Let's look at your "baseline" code, that you say you want to do the "equivalent" of:

std::vector<double> a;
std::vector<int> ind;

for (auto it = ind.rbegin(); it != ind.rend(); it++)
    a.erase(a.begin() + *it);

What we gather from this is that ind is a vector of indexes in a which should be removed, and that they are sorted ascending. Those indexes must be removed from a . I assume your goal is to do this efficiently in terms of space and time.
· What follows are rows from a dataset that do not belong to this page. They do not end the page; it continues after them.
-- pv_equiv track=rewrite | github.com/cadusds2/tech-doc-ai | app/services/chunking.py | _linhas_com_indices
-- ===== SOURCE A (Python) =====
-- def _linhas_com_indices(texto: str) -> list[tuple[int, int, str]]:
--     linhas: list[tuple[int, int, str]] = []
--     inicio = 0
--     for linha in texto.splitlines(keepends=True):
--         fim = inicio + len(linha)
--         linhas.append((inicio, fim, linha))
--         inicio = fim
--     return linhas
-- ===== SOURCE B (Python) =====
-- def _linhas_com_indices(texto: str) -> list[tuple[int, int, str]]:
--     # Different algorithm: no splitlines, no running-offset-per-line loop.
--     # Scan the text by index once to collect the boundary positions after each
--     # line break ('\n', '\r\n', '\r'), close the boundary list at len(texto),
--     # then slice the original text between consecutive boundaries.
--     n = len(texto)
--     bounds = [0]
--     i = 0
--     while i < n:
--         c = texto[i]
--         if c == '\n':
--             i += 1
--             bounds.append(i)
--         elif c == '\r':
--             i += 2 if i + 1 < n and texto[i + 1] == '\n' else 1
--             bounds.append(i)
--         else:
--             i += 1
--     if bounds[-1] != n:
--         bounds.append(n)
--     return [(a, b, texto[a:b]) for a, b in zip(bounds, bounds[1:])]
-- ===== Notes on version B (the rewrite author's own statement) =====
-- stated objective: alternative
-- what changed: A splits the text into lines with splitlines(keepends=True) and threads a running start offset through a per-line loop; B never calls splitlines: it scans the text by character index once to collect the boundary positions after each line break ('\n', '\r\n', '\r'), closes the boundary list at len(texto), and then reconstructs each line by slicing the original text between consecutive boundaries.
import Mathlib
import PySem

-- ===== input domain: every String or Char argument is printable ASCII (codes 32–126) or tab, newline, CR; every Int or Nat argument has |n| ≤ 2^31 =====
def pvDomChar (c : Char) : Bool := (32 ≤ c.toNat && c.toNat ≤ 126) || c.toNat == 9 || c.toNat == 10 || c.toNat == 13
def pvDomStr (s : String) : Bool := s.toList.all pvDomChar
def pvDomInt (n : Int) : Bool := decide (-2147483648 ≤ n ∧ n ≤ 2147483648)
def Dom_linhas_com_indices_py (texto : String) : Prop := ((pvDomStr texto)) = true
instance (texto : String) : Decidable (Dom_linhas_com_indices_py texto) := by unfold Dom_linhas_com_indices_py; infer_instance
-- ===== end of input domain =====

-- B replaces A's splitlines-plus-running-offset loop by a boundary scan: one index scan
-- collecting the break positions, then slicing the original text between consecutive
-- boundaries. Same O(n) cost, different algorithm.

-- ===== PORT A =====
-- A helper: texto.splitlines(keepends=True), exact on the ASCII domain (breaks: '\n', '\r\n', '\r')
def pySplitlinesKeep : List Char → List (List Char)
  | [] => []
  | '\n' :: rest => ['\n'] :: pySplitlinesKeep rest
  | '\r' :: '\n' :: rest => ['\r', '\n'] :: pySplitlinesKeep rest
  | '\r' :: rest => ['\r'] :: pySplitlinesKeep rest
  | c :: rest =>
    match pySplitlinesKeep rest with
    | [] => [[c]]
    | l :: ls => (c :: l) :: ls

def linhas_com_indices_py (texto : String) : List (Int × Int × String) :=
  (((pySplitlinesKeep texto.toList).map String.ofList).foldl
    (fun (st : List (Int × Int × String) × Int) (linha : String) =>
      (st.1 ++ [(st.2, st.2 + PySem.Str.len linha, linha)], st.2 + PySem.Str.len linha)) ([], 0)).1

-- ===== PORT B =====
-- B helper: the `while i < n` scan, structural recursion on the unread suffix with index i;
-- emits the boundary position after each line break ('\n', '\r\n', '\r').
def pvScan : List Char → Int → List Int
  | [], _ => []
  | '\n' :: rest, i => (i + 1) :: pvScan rest (i + 1)
  | '\r' :: '\n' :: rest, i => (i + 2) :: pvScan rest (i + 2)
  | '\r' :: rest, i => (i + 1) :: pvScan rest (i + 1)
  | _ :: rest, i => pvScan rest (i + 1)

def linhas_com_indices_py_alt (texto : String) : List (Int × Int × String) :=
  let n : Int := PySem.Str.len texto
  let bounds0 : List Int := 0 :: pvScan texto.toList 0
  let bounds : List Int := if bounds0.getLastD 0 = n then bounds0 else bounds0 ++ [n]
  (bounds.zip (PySem.List.slice bounds (some 1) none)).map
    (fun p => (p.1, p.2, PySem.Str.slice texto (some p.1) (some p.2)))

-- ===== PRECONDITION & SPEC =====
def Spec_linhas_com_indices_py (texto : String) (out : List (Int × Int × String)) : Prop := out = linhas_com_indices_py_alt texto
instance (texto : String) (out : List (Int × Int × String)) : Decidable (Spec_linhas_com_indices_py texto out) := by unfold Spec_linhas_com_indices_py; infer_instance

-- ===== CLAIM (what is proved, stated in full; the proofs are below) =====
def Claim_equal_linhas_com_indices_py : Prop := ∀ (texto : String), Dom_linhas_com_indices_py texto → Spec_linhas_com_indices_py texto (linhas_com_indices_py texto)

-- ===== LEMMAS AND PROOFS =====

/-- Common characterisation: the triples built from start offset `a` over raw lines. -/
def pvBuild (a : Int) : List (List Char) → List (Int × Int × String)
  | [] => []
  | l :: ls => (a, a + l.length, String.ofList l) :: pvBuild (a + (l.length : Int)) ls

/-- Cumulative end offsets from `a` over a list of lengths. -/
def pvSumsN (a : Nat) : List Nat → List Nat
  | [] => []
  | m :: ms => (a + m) :: pvSumsN (a + m) ms

theorem pvFoldA (L : List (List Char)) (acc : List (Int × Int × String)) (s : Int) :
    ((L.map String.ofList).foldl
      (fun (st : List (Int × Int × String) × Int) (linha : String) =>
        (st.1 ++ [(st.2, st.2 + PySem.Str.len linha, linha)], st.2 + PySem.Str.len linha)) (acc, s)).1
      = acc ++ pvBuild s L := by
  induction L generalizing acc s with
  | nil => simp [pvBuild]
  | cons l ls ih =>
    simpa [pvBuild, PySem.Str.len] using
      ih (acc ++ [(s, s + (l.length : Int), String.ofList l)]) (s + (l.length : Int))

theorem pvFlatten (cs : List Char) : (pySplitlinesKeep cs).flatten = cs := by
  induction cs using pySplitlinesKeep.induct with
  | case1 => simp [pySplitlinesKeep]
  | case2 rest ih => simp [pySplitlinesKeep, ih]
  | case3 rest ih => simp [pySplitlinesKeep, ih]
  | case4 rest h ih =>
    have : pySplitlinesKeep ('\r' :: rest) = ['\r'] :: pySplitlinesKeep rest := by
      match rest, h with
      | [], _ => rfl
      | c :: rs, h =>
        have : c ≠ '\n' := fun hc => h rs (by rw [hc])
        simp [pySplitlinesKeep]
    simp [this, ih]
  | case5 c rest h1 h2 h3 hP ih =>
    have : pySplitlinesKeep (c :: rest) = [[c]] := by
      simp [pySplitlinesKeep, hP]
    rw [this]
    simp [hP] at ih
    simp [ih]
  | case6 c rest h1 h2 h3 l ls hP ih =>
    have : pySplitlinesKeep (c :: rest) = (c :: l) :: ls := by
      simp [pySplitlinesKeep, hP]
    rw [this]
    rw [hP] at ih
    simpa using ih

theorem pvSplit_ne_nil (cs : List Char) (h : cs ≠ []) : pySplitlinesKeep cs ≠ [] := fun hP =>
  h (by rw [← pvFlatten cs, hP]; rfl)

theorem pvIfCons (x t : Int) (S : List Int) (c : Prop) [Decidable c] :
    (if c then x :: S else (x :: S) ++ [t]) = x :: (if c then S else S ++ [t]) := by
  split_ifs <;> simp

/-- `getLastD`'s default is irrelevant when the closing total can be neither default. -/
theorem pvCondSwap (S : List Int) (d d' t : Int) (h : t ≠ d) (h' : t ≠ d') :
    (if S.getLastD d = t then S else S ++ [t]) = (if S.getLastD d' = t then S else S ++ [t]) := by
  cases S with
  | nil =>
    rw [show ([] : List Int).getLastD d = d from rfl, show ([] : List Int).getLastD d' = d' from rfl,
      if_neg (fun hd => h hd.symm), if_neg (fun hd => h' hd.symm)]
  | cons x xs => simp only [List.getLastD_cons]

/-- The scan, closed off at the total length, yields exactly the cumulative line-length sums. -/
theorem pvScanEq (cs : List Char) (a : Nat) :
    (if (pvScan cs (a : Int)).getLastD (a : Int) = (a : Int) + cs.length
       then pvScan cs (a : Int) else pvScan cs (a : Int) ++ [(a : Int) + cs.length])
      = (pvSumsN a ((pySplitlinesKeep cs).map List.length)).map (fun m => (m : Int)) := by
  induction cs using pySplitlinesKeep.induct generalizing a with
  | case1 => simp [pvScan, pySplitlinesKeep, pvSumsN]
  | case2 rest ih =>
    have ha : ((a : Int) + 1) = ((a + 1 : Nat) : Int) := by push_cast; ring
    have ht : (a : Int) + (('\n' :: rest).length : Int) = ((a + 1 : Nat) : Int) + (rest.length : Int) := by
      push_cast; simp; ring
    rw [show pvScan ('\n' :: rest) (a : Int) = ((a : Int) + 1) :: pvScan rest ((a : Int) + 1) from rfl]
    rw [List.getLastD_cons, ht, ha, pvIfCons, ih (a + 1)]
    simp [pySplitlinesKeep, pvSumsN]
  | case3 rest ih =>
    have ha : ((a : Int) + 2) = ((a + 2 : Nat) : Int) := by push_cast; ring
    have ht : (a : Int) + (('\r' :: '\n' :: rest).length : Int) = ((a + 2 : Nat) : Int) + (rest.length : Int) := by
      push_cast; simp; ring
    rw [show pvScan ('\r' :: '\n' :: rest) (a : Int) = ((a : Int) + 2) :: pvScan rest ((a : Int) + 2) from rfl]
    rw [List.getLastD_cons, ht, ha, pvIfCons, ih (a + 2)]
    simp [pySplitlinesKeep, pvSumsN]
  | case4 rest h ih =>
    have hscan : pvScan ('\r' :: rest) (a : Int) = ((a : Int) + 1) :: pvScan rest ((a : Int) + 1) := by
      match rest, h with
      | [], _ => rfl
      | c :: rs, h =>
        have : c ≠ '\n' := fun hc => h rs (by rw [hc])
        simp [pvScan]
    have hsplit : pySplitlinesKeep ('\r' :: rest) = ['\r'] :: pySplitlinesKeep rest := by
      match rest, h with
      | [], _ => rfl
      | c :: rs, h =>
        have : c ≠ '\n' := fun hc => h rs (by rw [hc])
        simp [pySplitlinesKeep]
    have ha : ((a : Int) + 1) = ((a + 1 : Nat) : Int) := by push_cast; ring
    have ht : (a : Int) + (('\r' :: rest).length : Int) = ((a + 1 : Nat) : Int) + (rest.length : Int) := by
      push_cast; simp; ring
    rw [hscan, List.getLastD_cons, ht, ha, pvIfCons, ih (a + 1)]
    simp [hsplit, pvSumsN]
  | case5 c rest h1 h2 h3 hP ih =>
    -- pySplitlinesKeep rest = [] forces rest = []
    have hrest : rest = [] := by
      cases rest with
      | nil => rfl
      | cons r rs => exact absurd hP (pvSplit_ne_nil (r :: rs) (by simp))
    subst hrest
    have hsplit : pySplitlinesKeep [c] = [[c]] := by
      simp [pySplitlinesKeep]
    have hscan : pvScan [c] (a : Int) = [] := by
      simp [pvScan]
    rw [hscan, hsplit]
    simp [pvSumsN, List.getLastD]
  | case6 c rest h1 h2 h3 l ls hP ih =>
    have hscan : pvScan (c :: rest) (a : Int) = pvScan rest ((a : Int) + 1) := by
      match rest with
      | [] => simp [pvScan]
      | r :: rs => simp [pvScan]
    have hsplit : pySplitlinesKeep (c :: rest) = (c :: l) :: ls := by
      simp [pySplitlinesKeep, hP]
    have hrest : rest ≠ [] := by
      intro h; subst h; simp [pySplitlinesKeep] at hP
    have ha : ((a : Int) + 1) = ((a + 1 : Nat) : Int) := by push_cast; ring
    have ht : (a : Int) + ((c :: rest).length : Int) = ((a + 1 : Nat) : Int) + (rest.length : Int) := by
      push_cast; simp; ring
    have hne : ((a + 1 : Nat) : Int) + (rest.length : Int) ≠ (a : Int) := by
      push_cast; omega
    have hne' : ((a + 1 : Nat) : Int) + (rest.length : Int) ≠ ((a + 1 : Nat) : Int) := by
      have : rest.length ≠ 0 := by simpa using hrest
      push_cast; omega
    rw [hscan, ht, ha,
      pvCondSwap (pvScan rest ((a + 1 : Nat) : Int)) _ ((a + 1 : Nat) : Int) _ hne hne',
      ih (a + 1), hsplit]
    -- shift the first length by one: (c::l).length = l.length + 1
    rw [hP] at *
    simp [pvSumsN]
    constructor
    · ring
    · have : a + (l.length + 1) = a + 1 + l.length := by omega
      rw [List.map_cons] at *
      simp [this]

theorem pvSlices (L : List (List Char)) (F : List Char) (a : Nat) (h : F.drop a = L.flatten) :
    ((((a : Int) :: (pvSumsN a (L.map List.length)).map (fun m => (m : Int))).zip
        ((pvSumsN a (L.map List.length)).map (fun m => (m : Int)))).map
      (fun p => (p.1, p.2, String.ofList (PySem.Chars.slice F (some p.1) (some p.2)))))
      = pvBuild (a : Int) L := by
  induction L generalizing a F with
  | nil => simp [pvSumsN, pvBuild]
  | cons l ls ih =>
    have hflat : F.drop a = l ++ ls.flatten := by simpa using h
    have hslice : PySem.Chars.slice F (some (a : Int)) (some ((a + l.length : Nat) : Int)) = l := by
      have : ((a + l.length : Nat) : Int) = (a : Int) + (l.length : Int) := by push_cast; ring
      rw [PySem.Chars.slice, this, PySem.List.slice_natCast_add, hflat, List.take_left]
    have hdrop : F.drop (a + l.length) = ls.flatten := by
      rw [← List.drop_drop, hflat, List.drop_left]
    rw [show pvSumsN a ((l :: ls).map List.length)
        = (a + l.length) :: pvSumsN (a + l.length) (ls.map List.length) from rfl]
    have hcast : ((a + l.length : Nat) : Int) = (a : Int) + (l.length : Int) := by push_cast; ring
    simp only [pvBuild]
    rw [← hcast]
    refine congrArg₂ List.cons ?_ ?_
    · simp only [hslice]
    · exact ih F (a + l.length) hdrop

-- ===== VERDICT (by name: the statement is the Claim_ definition above) =====
theorem linhas_com_indices_py_spec : Claim_equal_linhas_com_indices_py := by
  intro texto _
  unfold Spec_linhas_com_indices_py linhas_com_indices_py
  rw [pvFoldA, List.nil_append]
  simp only [linhas_com_indices_py_alt, PySem.Str.len_eq, PySem.List.slice_from_one,
    List.getLastD_cons, pvIfCons, List.tail_cons, PySem.Str.slice]
  have hscan := pvScanEq texto.toList 0
  simp only [Nat.cast_zero, Int.zero_add] at hscan
  rw [hscan]
  have hsl := pvSlices (pySplitlinesKeep texto.toList) texto.toList 0
    (by simpa using (pvFlatten texto.toList).symm)
  simp only [Nat.cast_zero] at hsl
  rw [← hsl]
If you think about it in terms of the minimum number of operations required, you have to shift many/most/all of the elements in a in order to erase the ones indicated by ind . You don't want to erase() several times because this means shifting some elements more than once. One optimal solution (in the general case, not imposing special requirements on the values in a ) looks like this:

size_t slow = 0; // where we are currently copying "to"
std::vector<int> inditer = ind.begin();
for (size_t fast = 0; fast != a.size(); ++fast) {
    if (inditer != ind.end() && *inditer == fast) {
        // "remove" this element by ignoring it
        ++inditer;
    } else {
        a[slow] = a[fast];
        ++slow;
    }
}
a.resize(slow);

Now, you could probably reformulate this using STL algorithms and a custom predicate (functor) which remembers its "current" position in ind , but it will not be much less code and it might be harder to understand.